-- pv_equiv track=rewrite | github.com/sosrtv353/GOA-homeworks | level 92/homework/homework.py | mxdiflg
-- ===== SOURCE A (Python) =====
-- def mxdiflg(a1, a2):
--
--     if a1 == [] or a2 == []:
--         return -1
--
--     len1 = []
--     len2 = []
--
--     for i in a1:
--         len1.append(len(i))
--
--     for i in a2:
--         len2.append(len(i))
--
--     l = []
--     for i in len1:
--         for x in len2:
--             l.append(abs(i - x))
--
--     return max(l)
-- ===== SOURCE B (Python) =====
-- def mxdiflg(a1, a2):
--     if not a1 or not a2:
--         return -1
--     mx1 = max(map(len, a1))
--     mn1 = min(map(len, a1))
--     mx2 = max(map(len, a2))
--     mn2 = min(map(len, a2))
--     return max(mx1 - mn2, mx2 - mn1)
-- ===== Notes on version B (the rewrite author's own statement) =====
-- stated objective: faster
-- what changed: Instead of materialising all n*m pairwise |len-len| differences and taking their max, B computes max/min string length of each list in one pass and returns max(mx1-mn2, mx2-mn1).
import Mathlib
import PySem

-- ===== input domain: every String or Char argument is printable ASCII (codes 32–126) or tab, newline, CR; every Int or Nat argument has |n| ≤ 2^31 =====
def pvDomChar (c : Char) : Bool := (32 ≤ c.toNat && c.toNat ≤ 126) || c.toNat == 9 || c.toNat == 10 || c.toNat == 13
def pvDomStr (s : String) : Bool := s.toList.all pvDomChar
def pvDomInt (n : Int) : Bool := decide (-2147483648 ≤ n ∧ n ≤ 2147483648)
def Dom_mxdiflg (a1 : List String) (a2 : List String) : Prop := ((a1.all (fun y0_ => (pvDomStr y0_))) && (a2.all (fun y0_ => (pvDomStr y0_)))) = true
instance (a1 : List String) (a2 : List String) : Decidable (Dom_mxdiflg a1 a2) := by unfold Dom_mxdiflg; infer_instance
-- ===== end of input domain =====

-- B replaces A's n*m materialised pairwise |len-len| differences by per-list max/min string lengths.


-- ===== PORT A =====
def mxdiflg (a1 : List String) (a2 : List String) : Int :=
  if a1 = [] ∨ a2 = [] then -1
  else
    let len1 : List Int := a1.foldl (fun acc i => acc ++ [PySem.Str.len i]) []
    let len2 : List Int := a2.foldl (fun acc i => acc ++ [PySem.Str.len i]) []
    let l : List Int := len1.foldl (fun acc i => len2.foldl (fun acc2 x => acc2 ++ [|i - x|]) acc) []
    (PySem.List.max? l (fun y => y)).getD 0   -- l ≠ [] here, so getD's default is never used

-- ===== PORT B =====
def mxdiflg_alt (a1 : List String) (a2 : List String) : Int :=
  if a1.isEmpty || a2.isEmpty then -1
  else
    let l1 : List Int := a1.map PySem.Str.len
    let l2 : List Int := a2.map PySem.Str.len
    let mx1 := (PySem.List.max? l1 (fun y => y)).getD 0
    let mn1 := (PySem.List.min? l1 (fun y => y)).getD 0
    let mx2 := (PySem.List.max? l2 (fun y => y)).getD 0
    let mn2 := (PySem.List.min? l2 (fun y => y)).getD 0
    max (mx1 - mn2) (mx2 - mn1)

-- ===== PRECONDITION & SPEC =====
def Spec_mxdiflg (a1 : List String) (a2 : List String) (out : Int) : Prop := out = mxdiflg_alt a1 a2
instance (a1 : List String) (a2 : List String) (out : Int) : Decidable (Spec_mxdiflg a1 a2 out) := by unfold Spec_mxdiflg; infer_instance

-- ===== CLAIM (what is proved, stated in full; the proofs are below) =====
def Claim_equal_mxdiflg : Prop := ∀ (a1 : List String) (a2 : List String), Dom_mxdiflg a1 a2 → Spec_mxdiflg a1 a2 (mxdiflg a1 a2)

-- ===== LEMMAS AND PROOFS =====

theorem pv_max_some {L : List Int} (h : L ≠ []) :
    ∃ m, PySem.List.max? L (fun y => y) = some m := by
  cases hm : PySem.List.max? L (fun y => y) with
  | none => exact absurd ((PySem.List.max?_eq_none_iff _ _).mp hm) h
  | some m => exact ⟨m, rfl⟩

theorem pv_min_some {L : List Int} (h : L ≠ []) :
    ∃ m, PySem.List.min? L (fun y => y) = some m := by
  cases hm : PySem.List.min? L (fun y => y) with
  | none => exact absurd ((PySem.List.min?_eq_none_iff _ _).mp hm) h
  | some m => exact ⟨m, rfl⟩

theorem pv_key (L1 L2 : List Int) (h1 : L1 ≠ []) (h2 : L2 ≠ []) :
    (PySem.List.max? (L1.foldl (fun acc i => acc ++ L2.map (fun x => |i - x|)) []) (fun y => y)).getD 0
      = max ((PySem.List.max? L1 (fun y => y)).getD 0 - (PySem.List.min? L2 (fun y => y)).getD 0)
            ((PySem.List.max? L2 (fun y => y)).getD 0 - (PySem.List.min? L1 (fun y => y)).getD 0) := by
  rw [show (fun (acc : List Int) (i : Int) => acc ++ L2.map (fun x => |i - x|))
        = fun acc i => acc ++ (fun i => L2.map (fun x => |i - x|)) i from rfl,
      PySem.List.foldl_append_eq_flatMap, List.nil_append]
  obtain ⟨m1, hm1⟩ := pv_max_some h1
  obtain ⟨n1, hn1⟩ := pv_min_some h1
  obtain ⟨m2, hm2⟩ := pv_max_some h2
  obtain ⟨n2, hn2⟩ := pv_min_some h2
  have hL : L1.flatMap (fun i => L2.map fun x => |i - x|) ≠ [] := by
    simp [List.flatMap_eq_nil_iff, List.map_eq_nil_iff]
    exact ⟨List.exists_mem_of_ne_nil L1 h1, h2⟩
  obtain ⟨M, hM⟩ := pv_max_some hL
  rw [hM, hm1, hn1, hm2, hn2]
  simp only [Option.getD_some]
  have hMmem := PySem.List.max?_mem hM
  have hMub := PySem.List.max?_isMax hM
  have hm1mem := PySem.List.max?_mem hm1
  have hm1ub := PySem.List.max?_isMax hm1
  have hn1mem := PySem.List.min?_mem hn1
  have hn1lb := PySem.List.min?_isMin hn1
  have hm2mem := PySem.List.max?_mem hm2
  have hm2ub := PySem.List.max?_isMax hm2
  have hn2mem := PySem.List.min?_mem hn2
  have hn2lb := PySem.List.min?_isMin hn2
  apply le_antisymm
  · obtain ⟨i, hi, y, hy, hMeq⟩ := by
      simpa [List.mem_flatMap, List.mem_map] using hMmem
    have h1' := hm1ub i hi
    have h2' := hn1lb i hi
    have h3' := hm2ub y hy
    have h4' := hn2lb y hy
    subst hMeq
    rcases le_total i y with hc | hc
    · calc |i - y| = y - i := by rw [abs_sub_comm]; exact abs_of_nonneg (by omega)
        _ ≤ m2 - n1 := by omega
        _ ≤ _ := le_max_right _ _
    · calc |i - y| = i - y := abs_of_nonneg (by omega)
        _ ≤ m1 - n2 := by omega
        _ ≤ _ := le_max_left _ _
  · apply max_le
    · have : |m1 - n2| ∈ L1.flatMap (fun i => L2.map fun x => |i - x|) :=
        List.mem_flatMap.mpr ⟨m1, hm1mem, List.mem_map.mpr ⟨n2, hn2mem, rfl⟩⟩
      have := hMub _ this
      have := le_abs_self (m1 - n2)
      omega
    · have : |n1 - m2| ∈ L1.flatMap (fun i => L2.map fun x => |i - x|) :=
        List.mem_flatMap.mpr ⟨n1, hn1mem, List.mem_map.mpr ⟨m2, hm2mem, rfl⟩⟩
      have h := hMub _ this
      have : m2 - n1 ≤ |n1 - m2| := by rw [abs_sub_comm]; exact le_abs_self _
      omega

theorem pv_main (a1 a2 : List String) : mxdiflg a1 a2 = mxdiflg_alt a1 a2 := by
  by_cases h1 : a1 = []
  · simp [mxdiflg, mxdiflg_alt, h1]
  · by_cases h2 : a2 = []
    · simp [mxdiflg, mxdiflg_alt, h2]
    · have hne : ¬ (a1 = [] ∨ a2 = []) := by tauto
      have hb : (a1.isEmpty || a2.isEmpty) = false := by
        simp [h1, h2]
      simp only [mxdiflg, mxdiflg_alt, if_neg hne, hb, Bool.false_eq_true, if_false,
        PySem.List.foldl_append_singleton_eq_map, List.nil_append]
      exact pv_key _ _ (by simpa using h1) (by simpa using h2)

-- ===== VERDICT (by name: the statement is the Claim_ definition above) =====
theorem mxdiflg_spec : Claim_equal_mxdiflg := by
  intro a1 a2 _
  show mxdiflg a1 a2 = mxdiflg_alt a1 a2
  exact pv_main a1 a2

...

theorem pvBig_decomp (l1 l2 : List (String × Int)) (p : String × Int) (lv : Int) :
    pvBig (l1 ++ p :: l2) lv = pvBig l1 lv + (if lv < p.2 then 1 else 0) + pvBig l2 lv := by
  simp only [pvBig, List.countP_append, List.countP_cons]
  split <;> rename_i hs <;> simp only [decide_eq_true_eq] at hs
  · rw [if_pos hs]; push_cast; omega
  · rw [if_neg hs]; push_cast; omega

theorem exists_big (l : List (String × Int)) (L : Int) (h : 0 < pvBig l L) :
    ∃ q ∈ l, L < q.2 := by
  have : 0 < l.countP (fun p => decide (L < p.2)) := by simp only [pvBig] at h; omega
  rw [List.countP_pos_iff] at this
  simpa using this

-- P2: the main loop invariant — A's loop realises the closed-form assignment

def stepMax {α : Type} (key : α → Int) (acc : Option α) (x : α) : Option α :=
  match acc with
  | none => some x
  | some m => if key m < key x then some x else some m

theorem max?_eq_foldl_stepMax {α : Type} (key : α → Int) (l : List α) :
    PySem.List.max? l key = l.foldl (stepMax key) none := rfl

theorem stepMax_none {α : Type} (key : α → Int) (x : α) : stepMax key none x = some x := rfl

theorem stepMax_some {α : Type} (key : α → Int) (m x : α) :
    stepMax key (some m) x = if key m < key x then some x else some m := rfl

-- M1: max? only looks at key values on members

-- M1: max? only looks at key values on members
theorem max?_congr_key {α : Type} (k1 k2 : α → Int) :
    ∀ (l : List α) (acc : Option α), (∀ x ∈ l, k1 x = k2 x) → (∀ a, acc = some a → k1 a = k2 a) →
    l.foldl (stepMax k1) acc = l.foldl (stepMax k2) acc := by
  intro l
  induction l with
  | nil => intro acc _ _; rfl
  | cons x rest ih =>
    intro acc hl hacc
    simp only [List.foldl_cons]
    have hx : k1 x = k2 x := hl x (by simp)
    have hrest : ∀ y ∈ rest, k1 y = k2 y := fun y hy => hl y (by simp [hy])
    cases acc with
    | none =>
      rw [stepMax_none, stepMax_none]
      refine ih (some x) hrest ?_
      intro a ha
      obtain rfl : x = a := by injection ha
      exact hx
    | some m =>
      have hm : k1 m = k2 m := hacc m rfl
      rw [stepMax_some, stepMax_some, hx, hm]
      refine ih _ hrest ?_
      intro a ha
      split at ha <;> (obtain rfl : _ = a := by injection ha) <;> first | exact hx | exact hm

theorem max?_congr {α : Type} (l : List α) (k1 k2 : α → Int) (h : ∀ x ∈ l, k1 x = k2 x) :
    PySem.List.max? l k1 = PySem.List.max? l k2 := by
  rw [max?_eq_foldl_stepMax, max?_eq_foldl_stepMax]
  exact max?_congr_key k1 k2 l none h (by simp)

## [WORK TASK]
Of the entries listed above, reproduce only the lines starting at the line containing "theorem mxdiflg_spec : Claim_equal_mxdiflg" and ending at the line containing "exact pv_main a1 a2". Include both, exactly as they stand.

## [FINISHED TASK]
theorem mxdiflg_spec : Claim_equal_mxdiflg := by
  intro a1 a2 _
  show mxdiflg a1 a2 = mxdiflg_alt a1 a2
  exact pv_main a1 a2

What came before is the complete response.